"For those of us who train as firefighters, you take a whole lot of precautions to not expose yourself to smoke," said volunteer firefighter Jim McKenna. Yet, on Sunday and Tuesday evenings, the men and women of the Greater Springfield Volunteer Fire Department were doing just that. The twice-weekly bingo games that are the station's primary source of funding were also a major source of second-hand smoke for the volunteers who operated them until late last September.
When he used to come home after working bingo night, said McKenna, "my wife would tell me to take my clothes off in the garage because they smelled so bad."
In September, he said, one of the volunteers gathered data on the dangers of second-hand smoke, anticipating a conflict over the idea of making bingo night a nonsmoking event. "He came loaded for bear," said McKenna. "But there wasn't a lot of need for the information because once it was brought up at the meeting, everybody was kind of on board."
The station is experimenting with the idea, giving the nonsmoking policy a six-month trial run. "There have been a lot of complaints and a drop-off in attendance," said McKenna.

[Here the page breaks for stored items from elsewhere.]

-- pv_equiv track=rewrite | github.com/iou76928-eng/ziwei-web | ziwei_core.py | build_daxian_ming_row
-- ===== SOURCE A (Python) =====
-- PALACE_ORDER_CANONICAL = ["命","兄","夫","子","財","疾","遷","僕","官","田","福","父"]
--
-- def build_daxian_ming_row(cols: list, data: dict, anchor_col: str) -> list:
--     """anchor_col 標命，右側依 PALACE_ORDER_CANONICAL 循環。"""
--     if not anchor_col or anchor_col not in cols:
--         return [""] * len(cols)
--     labels = PALACE_ORDER_CANONICAL
--     out = [""] * len(cols)
--     start_idx = cols.index(anchor_col)
--     for offset in range(len(cols)):
--         pos = (start_idx + offset) % len(cols)
--         out[pos] = labels[offset % len(labels)]
--     return out
-- ===== SOURCE B (Python) =====
-- PALACE_ORDER_CANONICAL = ["命","兄","夫","子","財","疾","遷","僕","官","田","福","父"]
--
-- def build_daxian_ming_row(cols: list, data: dict, anchor_col: str) -> list:
--     if not anchor_col or anchor_col not in cols:
--         return [""] * len(cols)
--     n = len(cols)
--     full = (PALACE_ORDER_CANONICAL * (n // 12 + 1))[:n]
--     k = n - cols.index(anchor_col)
--     return full[k:] + full[:k]
-- ===== Notes on version B (the rewrite author's own statement) =====
-- stated objective: simpler
-- what changed: Replaces A's per-offset modular index-write loop into a preallocated output by tiling the 12 canonical labels to length n and returning a single slice-based right rotation aligned to the anchor column.
import Mathlib
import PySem

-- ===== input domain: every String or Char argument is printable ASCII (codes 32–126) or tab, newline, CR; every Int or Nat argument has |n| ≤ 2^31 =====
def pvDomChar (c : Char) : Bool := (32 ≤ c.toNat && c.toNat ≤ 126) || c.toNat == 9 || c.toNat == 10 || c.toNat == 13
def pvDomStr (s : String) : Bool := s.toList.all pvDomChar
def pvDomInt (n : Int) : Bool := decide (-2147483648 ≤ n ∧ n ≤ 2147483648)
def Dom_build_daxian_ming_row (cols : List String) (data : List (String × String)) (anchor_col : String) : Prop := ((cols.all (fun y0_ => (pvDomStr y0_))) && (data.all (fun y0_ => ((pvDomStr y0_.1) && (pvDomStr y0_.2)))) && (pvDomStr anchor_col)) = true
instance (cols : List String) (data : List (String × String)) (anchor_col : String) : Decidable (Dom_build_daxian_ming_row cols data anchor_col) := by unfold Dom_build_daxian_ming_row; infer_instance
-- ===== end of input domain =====

-- B replaces A's per-offset modular index writes by one slice-based cyclic rotation of a tiled label table (objective: simpler; same O(n) cost).

def pvPalace : List String := ["命","兄","夫","子","財","疾","遷","僕","官","田","福","父"]

-- ===== PORT A =====
-- out[pos] = labels[offset % 12]: pos = (start_idx+offset) % len(cols) is nonneg (positive divisor), so .toNat is exact;
-- labels[offset % 12] is always in range, ported as getD with the index's .toNat.
def build_daxian_ming_row (cols : List String) (data : List (String × String)) (anchor_col : String) : List String :=
  if anchor_col = "" ∨ ¬ cols.contains anchor_col then
    List.replicate cols.length ""
  else
    let start_idx : Nat := (PySem.List.index? cols anchor_col).getD 0
    (PySem.List.pyRange 0 (cols.length : Int) 1).foldl
      (fun out offset =>
        out.set (PySem.Int.mod ((start_idx : Int) + offset) (cols.length : Int)).toNat
          (pvPalace.getD (PySem.Int.mod offset 12).toNat ""))
      (List.replicate cols.length "")

-- ===== PORT B =====
-- PALACE_ORDER_CANONICAL * (n//12+1) is flatten∘replicate; [:n] is take; full[k:]+full[:k] via PySem.List.slice.
def build_daxian_ming_row_alt (cols : List String) (data : List (String × String)) (anchor_col : String) : List String :=
  if anchor_col = "" ∨ ¬ cols.contains anchor_col then
    List.replicate cols.length ""
  else
    let n := cols.length
    let full := (List.replicate (n / 12 + 1) pvPalace).flatten.take n
    let k := n - (PySem.List.index? cols anchor_col).getD 0
    PySem.List.slice full (some (k : Int)) none ++ PySem.List.slice full none (some (k : Int))

-- ===== PRECONDITION & SPEC =====
def Spec_build_daxian_ming_row (cols : List String) (data : List (String × String)) (anchor_col : String) (out : List String) : Prop := out = build_daxian_ming_row_alt cols data anchor_col
instance (cols : List String) (data : List (String × String)) (anchor_col : String) (out : List String) : Decidable (Spec_build_daxian_ming_row cols data anchor_col out) := by unfold Spec_build_daxian_ming_row; infer_instance

-- ===== CLAIM (what is proved, stated in full; the proofs are below) =====
def Claim_equal_build_daxian_ming_row : Prop := ∀ (cols : List String) (data : List (String × String)) (anchor_col : String), Dom_build_daxian_ming_row cols data anchor_col → Spec_build_daxian_ming_row cols data anchor_col (build_daxian_ming_row cols data anchor_col)

-- ===== LEMMAS AND PROOFS =====

-- A's loop, restricted to the first m offsets, on Nat offsets.
def pvLoopA (n s m : Nat) : List String :=
  (List.range m).foldl
    (fun out o => out.set ((s + o) % n) (pvPalace.getD (o % 12) ""))
    (List.replicate n "")

lemma pvLoopA_length (n s m : Nat) : (pvLoopA n s m).length = n := by
  induction m with
  | zero => simp [pvLoopA]
  | succ m ih =>
      simp only [pvLoopA, List.range_succ, List.foldl_append, List.foldl_cons, List.foldl_nil]
      simpa [pvLoopA] using ih

lemma pvLoopA_get (n s : Nat) (hs : s < n) :
    ∀ m, m ≤ n → ∀ i, i < n →
      (pvLoopA n s m)[i]? =
        some (if (i + n - s) % n < m then pvPalace.getD (((i + n - s) % n) % 12) "" else "") := by
  intro m
  induction m with
  | zero => intro _ i hi; simp [pvLoopA, hi]
  | succ m ih =>
      intro hm i hi
      have hm' : m ≤ n := Nat.le_of_succ_le hm
      have key : ((s + m) % n + n - s) % n = m := by
        have h1 : (s + m) % n + n - s = (s + m) % n + (n - s) := by omega
        rw [h1, Nat.mod_add_mod]
        have : s + m + (n - s) = m + n := by omega
        rw [this, Nat.add_mod_right, Nat.mod_eq_of_lt (by omega)]
      have hstep : pvLoopA n s (m + 1) =
          (pvLoopA n s m).set ((s + m) % n) (pvPalace.getD (m % 12) "") := by
        simp [pvLoopA, List.range_succ]
      rw [hstep]
      by_cases hpos : i = (s + m) % n
      · subst hpos
        rw [List.getElem?_set_self (by rw [pvLoopA_length]; exact hi)]
        rw [key]
        simp
      · rw [List.getElem?_set_ne (fun h => hpos h.symm)]
        rw [ih hm' i hi]
        have hne : (i + n - s) % n ≠ m := by
          have hinv : (s + (i + n - s) % n) % n = i := by
            rw [Nat.add_mod_mod]
            have he : s + (i + n - s) = i + n := by omega
            rw [he, Nat.add_mod_right, Nat.mod_eq_of_lt hi]
          intro h
          exact hpos (by rw [← hinv, h])
        have : ((i + n - s) % n < m + 1) ↔ ((i + n - s) % n < m) := by omega
        rw [if_congr this rfl rfl]

-- full[j] = labels[j % 12]
lemma pvFlat_get (r j : Nat) (hj : j < 12 * r) :
    ((List.replicate r pvPalace).flatten)[j]? = some (pvPalace.getD (j % 12) "") := by
  induction r generalizing j with
  | zero => omega
  | succ r ih =>
      have : (List.replicate (r + 1) pvPalace).flatten = pvPalace ++ (List.replicate r pvPalace).flatten := by
        simp [List.replicate_succ]
      rw [this]
      by_cases h12 : j < 12
      · rw [List.getElem?_append_left (by simpa [pvPalace] using h12)]
        rw [Nat.mod_eq_of_lt h12]
        interval_cases j <;> rfl
      · have hlen : pvPalace.length = 12 := by rfl
        rw [List.getElem?_append_right (by simp only [hlen]; omega)]
        rw [hlen]
        have := ih (j - 12) (by omega)
        have hmod : (j - 12) % 12 = j % 12 := by omega
        rw [this, hmod]

-- both sides, elementwise at i < n, in the non-trivial branch
lemma pv_main (cols : List String) (data : List (String × String)) (anchor_col : String)
    (s : Nat) (hidx : PySem.List.index? cols anchor_col = some s)
    (hg : ¬ (anchor_col = "" ∨ ¬ cols.contains anchor_col)) :
    build_daxian_ming_row cols data anchor_col = build_daxian_ming_row_alt cols data anchor_col := by
  obtain ⟨hsn, -, -⟩ := PySem.List.getElem_of_index?_eq_some hidx
  set n := cols.length with hn
  have hApy : build_daxian_ming_row cols data anchor_col = pvLoopA n s n := by
    unfold build_daxian_ming_row
    rw [if_neg hg]
    simp only [hidx, Option.getD_some, PySem.List.pyRange_zero_natCast, List.foldl_map, ← hn]
    unfold pvLoopA
    congr 1
    funext out o
    have h1 : (PySem.Int.mod ((s : Int) + (o : Int)) (n : Int)).toNat = (s + o) % n := by
      have : ((s : Int) + (o : Int)) = ((s + o : Nat) : Int) := by push_cast; ring
      rw [this, PySem.Int.mod_natCast, Int.toNat_natCast]
    have h2 : (PySem.Int.mod (o : Int) 12).toNat = o % 12 := by
      have : (12 : Int) = ((12 : Nat) : Int) := by norm_cast
      rw [this, PySem.Int.mod_natCast, Int.toNat_natCast]
    rw [h1, h2]
  have hflatlen : ((List.replicate (n / 12 + 1) pvPalace).flatten).length = (n / 12 + 1) * 12 := by
    simp [pvPalace, Nat.mul_comm]
  have hnlt : n < (n / 12 + 1) * 12 := by omega
  have hfulllen : ((List.replicate (n / 12 + 1) pvPalace).flatten.take n).length = n := by
    rw [List.length_take, hflatlen]; omega
  have hBpy : build_daxian_ming_row_alt cols data anchor_col =
      ((List.replicate (n / 12 + 1) pvPalace).flatten.take n).drop (n - s) ++
      ((List.replicate (n / 12 + 1) pvPalace).flatten.take n).take (n - s) := by
    unfold build_daxian_ming_row_alt
    rw [if_neg hg]
    simp only [hidx, Option.getD_some, ← hn]
    rw [PySem.List.slice_from_natCast, PySem.List.slice_to_natCast]
  rw [hApy, hBpy]
  set full := (List.replicate (n / 12 + 1) pvPalace).flatten.take n with hfull
  have hfullget : ∀ j, j < n → full[j]? = some (pvPalace.getD (j % 12) "") := by
    intro j hj
    rw [hfull, List.getElem?_take_of_lt hj]
    exact pvFlat_get _ j (by omega)
  apply List.ext_getElem?
  intro i
  by_cases hi : i < n
  · rw [pvLoopA_get n s hsn n (le_refl n) i hi]
    have hmodlt : (i + n - s) % n < n := Nat.mod_lt _ (by omega)
    rw [if_pos hmodlt]
    have hdroplen : (full.drop (n - s)).length = s := by
      rw [List.length_drop, hfulllen]; omega
    by_cases his : i < s
    · rw [List.getElem?_append_left (by rw [hdroplen]; exact his)]
      rw [List.getElem?_drop]
      rw [hfullget (n - s + i) (by omega)]
      have : (i + n - s) % n = n - s + i := by
        rw [Nat.mod_eq_of_lt (by omega)]; omega
      rw [this]
    · rw [List.getElem?_append_right (by rw [hdroplen]; omega)]
      rw [hdroplen]
      rw [List.getElem?_take_of_lt (by omega : i - s < n - s)]
      rw [hfullget (i - s) (by omega)]
      have : (i + n - s) % n = i - s := by
        have he : i + n - s = (i - s) + n := by omega
        rw [he, Nat.add_mod_right, Nat.mod_eq_of_lt (by omega)]
      rw [this]
  · rw [List.getElem?_eq_none (by rw [pvLoopA_length]; omega)]
    rw [List.getElem?_eq_none]
    simp only [List.length_append, List.length_drop, List.length_take, hfulllen]
    omega

-- ===== VERDICT (by name: the statement is the Claim_ definition above) =====
theorem build_daxian_ming_row_spec : Claim_equal_build_daxian_ming_row := by
  intro cols data anchor_col _
  unfold Spec_build_daxian_ming_row
  by_cases hg : anchor_col = "" ∨ ¬ cols.contains anchor_col
  · unfold build_daxian_ming_row build_daxian_ming_row_alt
    rw [if_pos hg, if_pos hg]
  · have hmem : anchor_col ∈ cols := by
      rcases not_or.mp hg with ⟨-, h2⟩
      simpa using not_not.mp h2
    obtain ⟨s, hidx⟩ := Option.isSome_iff_exists.mp
      ((PySem.List.index?_isSome_iff cols anchor_col).mpr hmem)
    exact pv_main cols data anchor_col s hidx hg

The question now, he said, is, "How much longer can we go before we have to bite the bullet and go back to smoking one night a week?"
"HALF THE BACK of the hall is empty, and that's where the smokers used to sit," said Tracy Moreland at Tuesday night's bingo session.
McKenna noted that these former regulars were likely playing bingo at one of the stations where smoking is still allowed. A few such stations are still left, he said.
Moreland noted that some new players have shown up because of the nonsmoking policy. "But we're way down, as far as earnings are concerned," she said. As a bingo manager, Moreland works the bingo games twice a week. "I would love it to be nonsmoking," she said, but she added that the department needs the revenue that bingo attendance generates.
Fire Department President John Ryan said the Greater Springfield station operates on about an annual budget of about $500,000. While the station is staffed mainly by full-time Fairfax County firefighters, it is owned by the volunteers, as are its vehicles and equipment and the land on which it sits. The additional equipment and manpower allow fire and rescue personnel to cover more territory at once, said Ryan, particularly during snowstorms or disasters, when county firefighters would have their hands full.
McKenna pointed out that all this comes at no cost to taxpayers.
Upcoming expenses include a $500,000 pump arriving in July and a new chassis for one of the ambulances, which will run about $125,000.
About 80 percent of the station's budget, said Ryan, comes from bingo, while the other 20 percent comes from direct contributions. However, bingo revenues have dropped off by about half since smoking was prohibited. Although only eight to 12 players per night have been lost to the smoking ban, bingo is a volume game, Ryan explains. For the station to just break even, about 90 people need to play.
By about 8 p.m. Tuesday evening, attendance was at 83.
PLAYERS, HOWEVER, show up not just to support the station but also to win big money. Regular games pay out at $100, Winner-Take-All and jackpots pay up to $1,000, and Lucky 7 winners take home up to $5,000. All of the games run every Sunday and Tuesday, and players can participate in all of a night's games for $20, said Ryan.
Many smokers have decided that the possibility of such winnings is worth going cold-turkey for a few hours.
"We still have a fair number of smokers who come," said McKenna. "They just have to smoke outside," which, he acknowledged, "is tough in January."
The smokers standing outdoors between rounds seemed to be taking the change in stride.
"I don't mind. It's helping me quit," said Patricia Damron. "They could give us a smoke house. We need a warm place."
"It's good business for the snack bar," said Barbara Roe, noting that patrons who cannot smoke tend to eat more.
Jen Sommers said she had been playing bingo at the fire station since her mother started bringing her to games when she was 15. "The whole place used to be smoking," she said. "You had to cut through the smoke." Since the ban took effect, she noted, it has become easier to find a seat in the Bingo Hall.
"All of these people are our supporters," said McKenna. "We consider them our neighbors and our friends, and we don't want to say, 'If you smoke, don't come.' We want everyone to come."